At least 326 wallets controlling a total of USD 435 million USDT have been sanctioned in the Tether Smart Contract.
At the same time, a UN report claims that the stablecoin is being used in Southeast Asia for fraud, scams, and money laundering – particularly frequently in so-called “pig butcher” fraud schemes, in which operators are seduced via dating platforms and then defrauded of large sums of USDT during the romantic relationship.
The fact that the CEO of the well-known investment bank Cantor Fitzgerald spoke out in favor of USDT and stated that the Tether tokens are 100% covered and that the bank is the custodian for many billions of USD in government bonds held by Tether can be seen as a positive signal.
Regulation
US judge questions SEC claim in Coinbase trial:
In a five-hour hearing at the District Court of New York, District Court Judge Katherine Polk Failla expressed doubts about the authority of the Securities and Exchange Commission (SEC) to regulate the cryptocurrency exchange Coinbase. This raises concerns about the SEC’s jurisdiction.

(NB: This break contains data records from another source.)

-- pv_equiv track=rewrite | github.com/AysajanE/moltbook-persistence | analysis/10_results_presentation_category4.py | ordered_category_labels
-- ===== SOURCE A (Python) =====
-- DEFAULT_CATEGORY_ORDER = (
--     "Social/Casual",
--     "Philosophy/Meta",
--     "Builder/Technical",
--     "Creative",
--     "Spam/Low-Signal",
--     "Other",
-- )
--
-- REQUIRED_KEY_CATEGORIES = ("Social/Casual", "Philosophy/Meta")
--
-- def ordered_category_labels(observed_labels: set[str]) -> list[str]:
--     out: list[str] = []
--     observed = {label for label in observed_labels if isinstance(label, str) and label.strip()}
--     for label in DEFAULT_CATEGORY_ORDER:
--         if label in observed or label in REQUIRED_KEY_CATEGORIES:
--             out.append(label)
--     out.extend(sorted(observed.difference(out)))
--     return out
-- ===== SOURCE B (Python) =====
-- DEFAULT_CATEGORY_ORDER = (
--     "Social/Casual",
--     "Philosophy/Meta",
--     "Builder/Technical",
--     "Creative",
--     "Spam/Low-Signal",
--     "Other",
-- )
--
-- REQUIRED_KEY_CATEGORIES = ("Social/Casual", "Philosophy/Meta")
--
-- def ordered_category_labels(observed_labels):
--     observed = {label for label in observed_labels if isinstance(label, str) and label.strip()}
--     rank = {cat: i for i, cat in enumerate(DEFAULT_CATEGORY_ORDER)}
--     full = observed | set(REQUIRED_KEY_CATEGORIES)
--     # known categories first in fixed precedence, then the rest alphabetically,
--     # via one composite string key: "0<rank>" sorts before "1<label>"
--     return sorted(full, key=lambda l: "0%d" % rank[l] if l in rank else "1" + l)
-- ===== Notes on version B (the rewrite author's own statement) =====
-- stated objective: simpler
-- what changed: Replaces A's two-phase construction (scan the fixed category order appending hits, then extend with the sorted leftover labels) by a single sort of the combined set observed | required under one composite string key that puts known categories first in fixed precedence and the rest alphabetically.
import Mathlib
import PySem

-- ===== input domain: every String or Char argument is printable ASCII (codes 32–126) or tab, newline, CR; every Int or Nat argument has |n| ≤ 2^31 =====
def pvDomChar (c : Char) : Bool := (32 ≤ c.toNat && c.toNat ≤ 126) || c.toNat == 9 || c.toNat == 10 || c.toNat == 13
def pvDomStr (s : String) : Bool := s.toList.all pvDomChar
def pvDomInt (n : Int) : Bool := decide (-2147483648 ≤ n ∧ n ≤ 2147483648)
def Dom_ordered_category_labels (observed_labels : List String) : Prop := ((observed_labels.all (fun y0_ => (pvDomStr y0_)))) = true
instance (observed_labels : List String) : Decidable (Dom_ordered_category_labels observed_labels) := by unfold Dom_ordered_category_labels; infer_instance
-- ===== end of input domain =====

-- B replaces A's two-phase build (loop over the fixed order, then append the sorted leftovers)
-- by a single sort of the combined set under a composite string key; objective: simpler decomposition.

-- ===== PORT A =====
def DEFAULT_CATEGORY_ORDER : List String :=
  ["Social/Casual", "Philosophy/Meta", "Builder/Technical", "Creative", "Spam/Low-Signal", "Other"]

def REQUIRED_KEY_CATEGORIES : List String := ["Social/Casual", "Philosophy/Meta"]

-- literal port of A ('isinstance(label, str)' is always true under the type convention)
def ordered_category_labels (observed_labels : List String) : List String :=
  let observed : PySem.Set String :=
    PySem.Set.ofList (observed_labels.filter (fun label => PySem.Str.strip label != ""))
  let out : List String :=
    DEFAULT_CATEGORY_ORDER.foldl
      (fun out label =>
        if PySem.Set.contains observed label || REQUIRED_KEY_CATEGORIES.contains label
        then out ++ [label] else out) []
  out ++ PySem.List.sorted (PySem.Set.diff observed out) (fun x => x)

-- ===== PORT B =====
-- rank = {cat: i for i, cat in enumerate(DEFAULT_CATEGORY_ORDER)}
def pvRank : PySem.Dict String Int :=
  (PySem.List.enumerate DEFAULT_CATEGORY_ORDER).foldl (fun d ic => d.insert ic.2 ic.1) (PySem.Dict.empty : PySem.Dict String Int)

-- key=lambda l: "0%d" % rank[l] if l in rank else "1" + l
def pvKey (l : String) : String :=
  match PySem.Dict.get? pvRank l with
  | some i => "0" ++ PySem.Int.toStr i
  | none => "1" ++ l

def ordered_category_labels_alt (observed_labels : List String) : List String :=
  let observed : PySem.Set String :=
    PySem.Set.ofList (observed_labels.filter (fun label => PySem.Str.strip label != ""))
  let full : PySem.Set String :=
    PySem.Set.union observed (PySem.Set.ofList REQUIRED_KEY_CATEGORIES)
  PySem.List.sorted full pvKey

-- ===== PRECONDITION & SPEC =====
def Spec_ordered_category_labels (observed_labels : List String) (out : List String) : Prop := out = ordered_category_labels_alt observed_labels
instance (observed_labels : List String) (out : List String) : Decidable (Spec_ordered_category_labels observed_labels out) := by unfold Spec_ordered_category_labels; infer_instance

-- ===== CLAIM (what is proved, stated in full; the proofs are below) =====
def Claim_equal_ordered_category_labels : Prop := ∀ (observed_labels : List String), Dom_ordered_category_labels observed_labels → Spec_ordered_category_labels observed_labels (ordered_category_labels observed_labels)

-- ===== LEMMAS AND PROOFS =====

-- small facts about the fixed category tables
theorem pv_default_nodup : DEFAULT_CATEGORY_ORDER.Nodup := by decide

theorem pv_req_sub_default : ∀ x ∈ REQUIRED_KEY_CATEGORIES, x ∈ DEFAULT_CATEGORY_ORDER := by decide

theorem pvRank_keys : (pvRank).keys = DEFAULT_CATEGORY_ORDER := by rfl

theorem pvKey_of_not_mem (b : String) (hb : b ∉ DEFAULT_CATEGORY_ORDER) : pvKey b = "1" ++ b := by
  unfold pvKey
  have h : PySem.Dict.get? pvRank b = none := by
    rw [PySem.Dict.get?_eq_none_iff_not_mem_keys, pvRank_keys]; exact hb
  rw [h]

theorem pv_append1_lt (a b : String) (h : a < b) : "1" ++ a < "1" ++ b := by
  rw [String.lt_iff_toList_lt] at h ⊢
  simp only [String.toList_append]
  have : ("1" : String).toList = ['1'] := rfl
  rw [this]
  exact List.cons_lt_cons_iff.mpr (Or.inr ⟨rfl, h⟩)

theorem pv_zero_lt_one (k b : String) (h : k.toList.head? = some '0') : k < "1" ++ b := by
  rw [String.lt_iff_toList_lt, String.toList_append]
  rcases hx : k.toList with _ | ⟨c, t⟩
  · rw [hx] at h; exact absurd h (by simp)
  · rw [hx] at h
    have hc : c = '0' := by simpa using h
    subst hc
    exact List.cons_lt_cons_iff.mpr (Or.inl (by decide))

theorem pvKey_default_head : ∀ a ∈ DEFAULT_CATEGORY_ORDER, (pvKey a).toList.head? = some '0' := by
  decide

theorem pv_key_cross (a b : String) (ha : a ∈ DEFAULT_CATEGORY_ORDER) (hb : b ∉ DEFAULT_CATEGORY_ORDER) :
    pvKey a < pvKey b := by
  rw [pvKey_of_not_mem b hb]
  exact pv_zero_lt_one _ b (pvKey_default_head a ha)

theorem pv_main (O : PySem.Set String) (hOn : List.Nodup O) :
    (DEFAULT_CATEGORY_ORDER.filter (fun l => PySem.Set.contains O l || REQUIRED_KEY_CATEGORIES.contains l))
      ++ PySem.List.sorted (PySem.Set.diff O (DEFAULT_CATEGORY_ORDER.filter (fun l => PySem.Set.contains O l || REQUIRED_KEY_CATEGORIES.contains l))) (fun x => x)
    = PySem.List.sorted (PySem.Set.union O (PySem.Set.ofList REQUIRED_KEY_CATEGORIES)) pvKey := by
  set p : String → Bool := fun l => PySem.Set.contains O l || REQUIRED_KEY_CATEGORIES.contains l with hp
  set knowns : List String := DEFAULT_CATEGORY_ORDER.filter p with hk
  have hpP : ∀ x, p x = true ↔ (x ∈ O ∨ x ∈ REQUIRED_KEY_CATEGORIES) := by
    intro x
    simp [hp, PySem.Set.contains]
  have hknown_mem : ∀ x, x ∈ knowns ↔ x ∈ DEFAULT_CATEGORY_ORDER ∧ (x ∈ O ∨ x ∈ REQUIRED_KEY_CATEGORIES) := by
    intro x
    rw [hk, List.mem_filter, hpP]
  have hrest_not_default : ∀ b, b ∈ PySem.Set.diff O knowns → b ∉ DEFAULT_CATEGORY_ORDER := by
    intro b hb hbd
    rw [PySem.Set.mem_diff] at hb
    exact hb.2 ((hknown_mem b).mpr ⟨hbd, Or.inl hb.1⟩)
  have hkn : knowns.Nodup := pv_default_nodup.filter p
  have hdn : (PySem.Set.diff O knowns).Nodup := PySem.Set.nodup_diff O knowns hOn
  have hrestperm : (PySem.List.sorted (PySem.Set.diff O knowns) (fun x => x)).Perm (PySem.Set.diff O knowns) :=
    PySem.List.sorted_perm _ _ _
  apply Eq.symm
  apply PySem.List.sorted_eq_of_perm_of_pairwise_lt
  · -- permutation with the combined set
    refine (List.Perm.append_left knowns hrestperm).trans ?_
    refine (List.perm_ext_iff_of_nodup ?_ ?_).mpr ?_
    · exact hkn.append hdn (fun a ha hb => ((PySem.Set.mem_diff O knowns a).mp hb).2 ha)
    · exact PySem.Set.nodup_union O (PySem.Set.ofList REQUIRED_KEY_CATEGORIES) hOn
    · intro x
      have hs := pv_req_sub_default x
      by_cases hd : x ∈ DEFAULT_CATEGORY_ORDER <;>
        simp only [List.mem_append, hknown_mem, PySem.Set.mem_diff, PySem.Set.mem_union,
          PySem.Set.mem_ofList] <;> tauto
  · -- strictly increasing under the composite key
    rw [List.pairwise_append]
    refine ⟨?_, ?_, ?_⟩
    · have hdp : DEFAULT_CATEGORY_ORDER.Pairwise (fun a b => pvKey a < pvKey b) := by
        simp only [String.lt_iff_toList_lt]
        decide
      exact List.Pairwise.sublist (List.filter_sublist) hdp
    · have hle := PySem.List.sorted_pairwise (PySem.Set.diff O knowns) (fun x => x)
      have hrn : (PySem.List.sorted (PySem.Set.diff O knowns) (fun x => x)).Nodup :=
        (hrestperm.nodup_iff).mpr hdn
      refine (hle.and hrn).imp_of_mem ?_
      intro a b ha hb hab
      have hna : a ∉ DEFAULT_CATEGORY_ORDER :=
        hrest_not_default a (hrestperm.mem_iff.mp ha)
      have hnb : b ∉ DEFAULT_CATEGORY_ORDER :=
        hrest_not_default b (hrestperm.mem_iff.mp hb)
      rw [pvKey_of_not_mem a hna, pvKey_of_not_mem b hnb]
      exact pv_append1_lt a b (lt_of_le_of_ne hab.1 hab.2)
    · intro a ha b hb
      exact pv_key_cross a b ((hknown_mem a).mp ha).1
        (hrest_not_default b (hrestperm.mem_iff.mp hb))

theorem ordered_category_labels_eq (observed_labels : List String) :
    ordered_category_labels observed_labels = ordered_category_labels_alt observed_labels := by
  unfold ordered_category_labels ordered_category_labels_alt
  simp only [PySem.List.foldl_append_if_eq_filter, List.nil_append]
  exact pv_main _ (PySem.Set.nodup_ofList _)

-- ===== VERDICT (by name: the statement is the Claim_ definition above) =====
theorem ordered_category_labels_spec : Claim_equal_ordered_category_labels := by
  intro xs _
  unfold Spec_ordered_category_labels
  exact ordered_category_labels_eq xs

Judge Failla is currently considering a motion by Coinbase to dismiss the SEC’s civil lawsuit and is expected to make a decision in the coming months. The case has significant implications for the SEC’s oversight mandate.
More US Senators take aim at money laundering with cryptocurrencies:
More US Senators are backing Senator Elizabeth Warren on a bill that would crack down on money laundering-related activities involving cryptocurrencies.
The bill provides for stricter customer identification (KYC) and anti-money laundering (AML) regulations for cryptocurrency exchanges and digital asset services. This legislative push reflects growing concerns about illegal activity in the crypto industry.
UK plans to introduce a crypto sandbox:
The UK is planning to introduce a regulatory sandbox specifically for cryptocurrencies. This sandbox will serve as a testing environment for crypto start-ups and companies to drive innovation within a controlled regulatory environment.
The initiative aims to promote technological advances while ensuring consumer protection and compliance with regulatory standards.
WEF 2024 focuses on AI and crypto regulation:
The World Economic Forum (WEF) in Davos in 2024 focused on the need for clearer crypto regulation alongside artificial intelligence (AI).
Executives and experts from various sectors emphasized the importance of creating a regulatory framework that balances innovation and investor protection in the crypto sector.
FINMA publishes guidelines on staking services
The Swiss Financial Market Supervisory Authority (FINMA) has published guidelines on staking services. The guidelines are intended to create transparency with regard to the treatment of staking services under financial market law.
They address legal uncertainties in connection with the staking of crypto assets and emphasize the need for appropriate risk mitigation measures for supervised institutions.